One-Dimensional Indium(III) Halide Double Perovskites (CH3NH3)2NaInX6 (X = Cl, Br) and Their Antimony(III)-Induced High Photoluminescence

Abstract

Low-dimensional In(III) halide perovskites have become one of the most attractive classes of light-emitting materials due to their tunable and high photoluminescence efficiency. However, their synthesis is still a challenge. Here, we report two novel Na(I)–In(III) halide double perovskite-related compounds (MA)₂NaInCl₆ and (MA)₂NaInBr₆ and their Sb³⁺-doped counterparts. Both compounds crystallize in one-dimensional (1D) face-sharing chain structures with a trigonal P3̅m1 symmetry. (MA)₂NaInCl₆ and (MA)₂NaInBr₆ show wide and direct band gaps of 5.3 and 3.9 eV, respectively. While both materials are nonemissive in their pristine forms, 5% Sb³⁺-doped (MA)₂NaInCl₆ and (MA)₂NaInBr₆ show green (555 nm) and yellow (585 nm) emission with the photoluminescence quantum yields of 13.8 and 53.6%, respectively.

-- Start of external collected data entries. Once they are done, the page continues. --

-- pv_equiv track=rewrite | github.com/gopallanda/DSA | spikeWell_stringQs.py | checkQs
-- ===== SOURCE A (Python) =====
-- def checkQs(strs):
--     stack = []
--     flag = 0
--
--     for char in strs:
--         if char == "?" and flag == 0:
--             continue
--
--         if char.isdigit():
--             if flag == 0:
--                 flag = 1
--                 stack = []  # reset for new digit
--             else:
--                 if len(stack) >= 3:
--                     return True  # valid case found
--                 else:
--                     stack = []  # reset for next digit
--
--         if char == "?" and flag == 1:
--             stack.append(char)
--
--     return False
-- ===== SOURCE B (Python) =====
-- def checkQs(strs):
--     digit_positions = [i for i, c in enumerate(strs) if c.isdigit()]
--     return any(strs[a + 1:b].count("?") >= 3
--                for a, b in zip(digit_positions, digit_positions[1:]))
-- ===== Notes on version B (the rewrite author's own statement) =====
-- stated objective: alternative
-- what changed: Replaces A's stateful flag/stack scan with an index-based decomposition: collect all digit positions, then test each adjacent pair for >=3 '?' in the slice between them.
import Mathlib
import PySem

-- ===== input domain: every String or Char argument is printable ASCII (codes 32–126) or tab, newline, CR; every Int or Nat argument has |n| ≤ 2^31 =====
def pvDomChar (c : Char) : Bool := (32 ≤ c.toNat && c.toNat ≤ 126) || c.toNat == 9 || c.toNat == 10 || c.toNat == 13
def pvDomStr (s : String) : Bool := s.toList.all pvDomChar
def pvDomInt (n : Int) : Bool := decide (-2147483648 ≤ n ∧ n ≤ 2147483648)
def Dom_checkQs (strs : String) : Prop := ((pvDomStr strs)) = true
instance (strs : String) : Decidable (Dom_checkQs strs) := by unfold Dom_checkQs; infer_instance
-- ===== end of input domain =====

-- B replaces A's stateful flag/stack scan by a different decomposition: collect the
-- digit positions, then test each adjacent pair for ≥ 3 '?' in the slice between them
-- (alternative algorithm, same cost).

-- ===== PORT A =====
-- literal transliteration of A's for-loop with early return; loop state = (stack, flag)
def checkQsGo : List Char → List Char → Int → Bool
  | [], _, _ => false
  | c :: cs, stack, flag =>
    if c == '?' && flag == 0 then
      checkQsGo cs stack flag
    else if PySem.Chars.isdigit c then
      (if flag == 0 then
        checkQsGo cs [] 1
      else if stack.length ≥ 3 then
        true
      else
        checkQsGo cs [] flag)
    else if c == '?' && flag == 1 then
      checkQsGo cs (stack ++ [c]) flag
    else
      checkQsGo cs stack flag

def checkQs (strs : String) : Bool := checkQsGo strs.toList [] 0

-- ===== PORT B =====
-- B over the code points of strs (exact on the ASCII domain): enumerate, filter digits,
-- zip adjacent pairs, count '?' in the slice between each pair
def checkQs_alt (strs : String) : Bool :=
  let l := strs.toList
  let dp := ((PySem.List.enumerate l 0).filter (fun p => PySem.Chars.isdigit p.2)).map (·.1)
  (dp.zip dp.tail).any (fun p =>
    decide (3 ≤ (PySem.List.slice l (some (p.1 + 1)) (some p.2)).count '?'))


-- ===== PRECONDITION & SPEC =====
def Spec_checkQs (strs : String) (out : Bool) : Prop := out = checkQs_alt strs
instance (strs : String) (out : Bool) : Decidable (Spec_checkQs strs out) := by unfold Spec_checkQs; infer_instance

-- ===== CLAIM (what is proved, stated in full; the proofs are below) =====
def Claim_equal_checkQs : Prop := ∀ (strs : String), Dom_checkQs strs → Spec_checkQs strs (checkQs strs)

-- ===== LEMMAS AND PROOFS =====

-- gap machine: go1 cs k emits, at each digit of cs, the number of '?' seen since the last digit
def go1 : List Char → Nat → List Nat
  | [], _ => []
  | c :: cs, k =>
    if PySem.Chars.isdigit c then k :: go1 cs 0
    else if c = '?' then go1 cs (k + 1)
    else go1 cs k

def go0 : List Char → List Nat
  | [] => []
  | c :: cs => if PySem.Chars.isdigit c then go1 cs 0 else go0 cs

def dpN : List Char → List Nat
  | [] => []
  | c :: cs => if PySem.Chars.isdigit c then 0 :: (dpN cs).map (· + 1) else (dpN cs).map (· + 1)

def mc (l : List Char) : List Nat :=
  ((dpN l).zip (dpN l).tail).map (fun p => ((l.drop (p.1 + 1)).take (p.2 - (p.1 + 1))).count '?')


theorem dpL_eq (l : List Char) :
    ∀ s : Nat, (((PySem.List.enumerate l (s : Int)).filter (fun p => PySem.Chars.isdigit p.2)).map (·.1))
      = (dpN l).map (fun n => ((s + n : Nat) : Int)) := by
  induction l with
  | nil => intro s; simp [PySem.List.enumerate_nil, dpN]
  | cons c cs ih =>
    intro s
    rw [PySem.List.enumerate_cons]
    have h1 : ((s : Int) + 1) = ((s + 1 : Nat) : Int) := by push_cast; ring
    rw [h1]
    by_cases hd : PySem.Chars.isdigit c
    · simp only [List.filter_cons, hd, dpN, if_pos hd, if_pos trivial, List.map_cons, List.map_map]
      rw [ih (s + 1)]
      refine congrArg₂ _ (by push_cast; ring) ?_
      apply List.map_congr_left; intro n _; simp only [Function.comp_apply]; push_cast; ring
    · simp only [List.filter_cons, hd, dpN, if_neg hd, Bool.false_eq_true, if_false, List.map_map]
      rw [ih (s + 1)]
      apply List.map_congr_left; intro n _; simp only [Function.comp_apply]; push_cast; ring

theorem shift_counts (c : Char) (cs : List Char) (ps : List (Nat × Nat)) :
    ps.map (fun p => (((c :: cs).drop ((p.1 + 1) + 1)).take ((p.2 + 1) - ((p.1 + 1) + 1))).count '?')
      = ps.map (fun p => ((cs.drop (p.1 + 1)).take (p.2 - (p.1 + 1))).count '?') := by
  apply List.map_congr_left
  intro p _
  have h2 : (p.2 + 1) - ((p.1 + 1) + 1) = p.2 - (p.1 + 1) := by omega
  rw [List.drop_succ_cons, h2]

theorem mc_cons_not_digit (c : Char) (cs : List Char) (h : ¬ PySem.Chars.isdigit c) :
    mc (c :: cs) = mc cs := by
  unfold mc
  rw [show dpN (c :: cs) = (dpN cs).map (· + 1) from by simp [dpN, h]]
  rw [← List.map_tail, List.zip_map, List.map_map]
  have := shift_counts c cs ((dpN cs).zip (dpN cs).tail)
  simpa [Function.comp, Prod.map] using this

theorem mc_cons_digit (c : Char) (cs : List Char) (h : PySem.Chars.isdigit c) :
    mc (c :: cs) = (match dpN cs with
      | [] => []
      | j :: _ => ((cs.take j).count '?') :: mc cs) := by
  unfold mc
  rw [show dpN (c :: cs) = 0 :: (dpN cs).map (· + 1) from by simp [dpN, h]]
  cases hdp : dpN cs with
  | nil => simp
  | cons j rest =>
    simp only [List.map_cons, List.tail_cons, List.zip_cons_cons, List.map_cons]
    refine congrArg₂ _ ?_ ?_
    · show (((c :: cs).drop (0 + 1)).take ((j + 1) - (0 + 1))).count '?' = (cs.take j).count '?'
      simp
    · have hz : (((j :: rest).map (· + 1)).zip (rest.map (· + 1)))
          = ((j :: rest).zip rest).map (Prod.map (· + 1) (· + 1)) := List.zip_map ..
      simp only [List.map_cons] at hz
      rw [hz, List.map_map]
      have hs := shift_counts c cs ((j :: rest).zip rest)
      simpa [Function.comp, Prod.map] using hs

theorem mc_main (cs : List Char) : ∀ k : Nat,
    (match dpN cs with
      | [] => []
      | j :: _ => (k + (cs.take j).count '?') :: mc cs) = go1 cs k := by
  induction cs with
  | nil => intro k; simp [dpN, go1]
  | cons c cs ih =>
    intro k
    by_cases hd : PySem.Chars.isdigit c
    · rw [show dpN (c :: cs) = 0 :: (dpN cs).map (· + 1) from by simp [dpN, hd]]
      simp only [List.take_zero, List.count_nil, Nat.add_zero]
      rw [mc_cons_digit c cs hd]
      have h0 := ih 0
      simp only [Nat.zero_add] at h0
      rw [h0, go1, if_pos hd]
    · rw [show dpN (c :: cs) = (dpN cs).map (· + 1) from by simp [dpN, hd]]
      rw [go1, if_neg hd]
      by_cases hq : c = '?'
      · rw [if_pos hq, ← ih (k + 1)]
        cases hdp : dpN cs with
        | nil => simp
        | cons j rest =>
          simp only [List.map_cons]
          rw [mc_cons_not_digit c cs hd]
          have hc : ((c :: cs).take (j + 1)).count '?' = 1 + (cs.take j).count '?' := by
            simp [List.take_succ_cons, List.count_cons, hq, Nat.add_comm]
          rw [hc]
          refine congrArg₂ _ (by omega) rfl
      · rw [if_neg hq, ← ih k]
        cases hdp : dpN cs with
        | nil => simp
        | cons j rest =>
          simp only [List.map_cons]
          rw [mc_cons_not_digit c cs hd]
          have hc : ((c :: cs).take (j + 1)).count '?' = (cs.take j).count '?' := by
            simp [List.take_succ_cons, List.count_cons, hq]
          rw [hc]

theorem mc_eq_go0 (l : List Char) : mc l = go0 l := by
  induction l with
  | nil => rfl
  | cons c cs ih =>
    by_cases hd : PySem.Chars.isdigit c
    · rw [mc_cons_digit c cs hd]
      have h0 := mc_main cs 0
      simp only [Nat.zero_add] at h0
      rw [h0, go0, if_pos hd]
    · rw [mc_cons_not_digit c cs hd, ih, go0, if_neg hd]


theorem alt_eq_mc (strs : String) :
    checkQs_alt strs = (mc strs.toList).any (fun k => decide (3 ≤ k)) := by
  unfold checkQs_alt mc
  simp only []
  have h := dpL_eq strs.toList 0
  simp only [Nat.cast_zero, Nat.zero_add] at h
  rw [h]
  rw [← List.map_tail, List.zip_map, List.any_map, List.any_map]
  apply PySem.List.any_congr_mem
  intro p _
  simp only [Function.comp_apply, Prod.map_fst, Prod.map_snd]
  have hc : ((p.1 : Int) + 1) = ((p.1 + 1 : Nat) : Int) := by push_cast; ring
  simp only [hc, PySem.List.slice_natCast]

theorem goA_eq (cs : List Char) :
    (∀ st : List Char, checkQsGo cs st 0 = (go0 cs).any (fun k => decide (3 ≤ k))) ∧
    (∀ st : List Char, checkQsGo cs st 1 = (go1 cs st.length).any (fun k => decide (3 ≤ k))) := by
  induction cs with
  | nil => exact ⟨fun _ => rfl, fun _ => rfl⟩
  | cons c cs ih =>
    obtain ⟨ih0, ih1⟩ := ih
    constructor
    · intro st
      rw [checkQsGo, go0]
      by_cases hq : c = '?'
      · subst hq
        have hd : ¬ PySem.Chars.isdigit '?' := by decide
        simp only [hd]
        simpa using ih0 st
      · by_cases hd : PySem.Chars.isdigit c
        · simp [hq, hd, ih1 []]
        · simp [hq, hd, ih0 st]
    · intro st
      rw [checkQsGo, go1]
      by_cases hq : c = '?'
      · subst hq
        have hd : ¬ PySem.Chars.isdigit '?' := by decide
        simp [hd, ih1 (st ++ ['?'])]
      · by_cases hd : PySem.Chars.isdigit c
        · by_cases h3 : st.length ≥ 3
          · simp [hq, hd, h3]
          · simp [hq, hd, h3, ih1 []]
        · simp [hq, hd, ih1 st]


-- ===== VERDICT (by name: the statement is the Claim_ definition above) =====
theorem checkQs_spec : Claim_equal_checkQs := by
  intro strs _
  unfold Spec_checkQs checkQs
  rw [alt_eq_mc, mc_eq_go0]
  exact (goA_eq strs.toList).1 []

For (MA)₂NaInBr₆, a PLQY of 67.64% was achieved with 1% Sb doping. Variable-temperature PL studies and density functional theory calculations indicate that the Sb³⁺ ion introduces self-trapped excitonic (STE) states, which are responsible for the high-efficiency PL emission. Our findings significantly expand the scope of halide double perovskites to low-dimensional photoluminescent In(III)-based metal halide perovskites.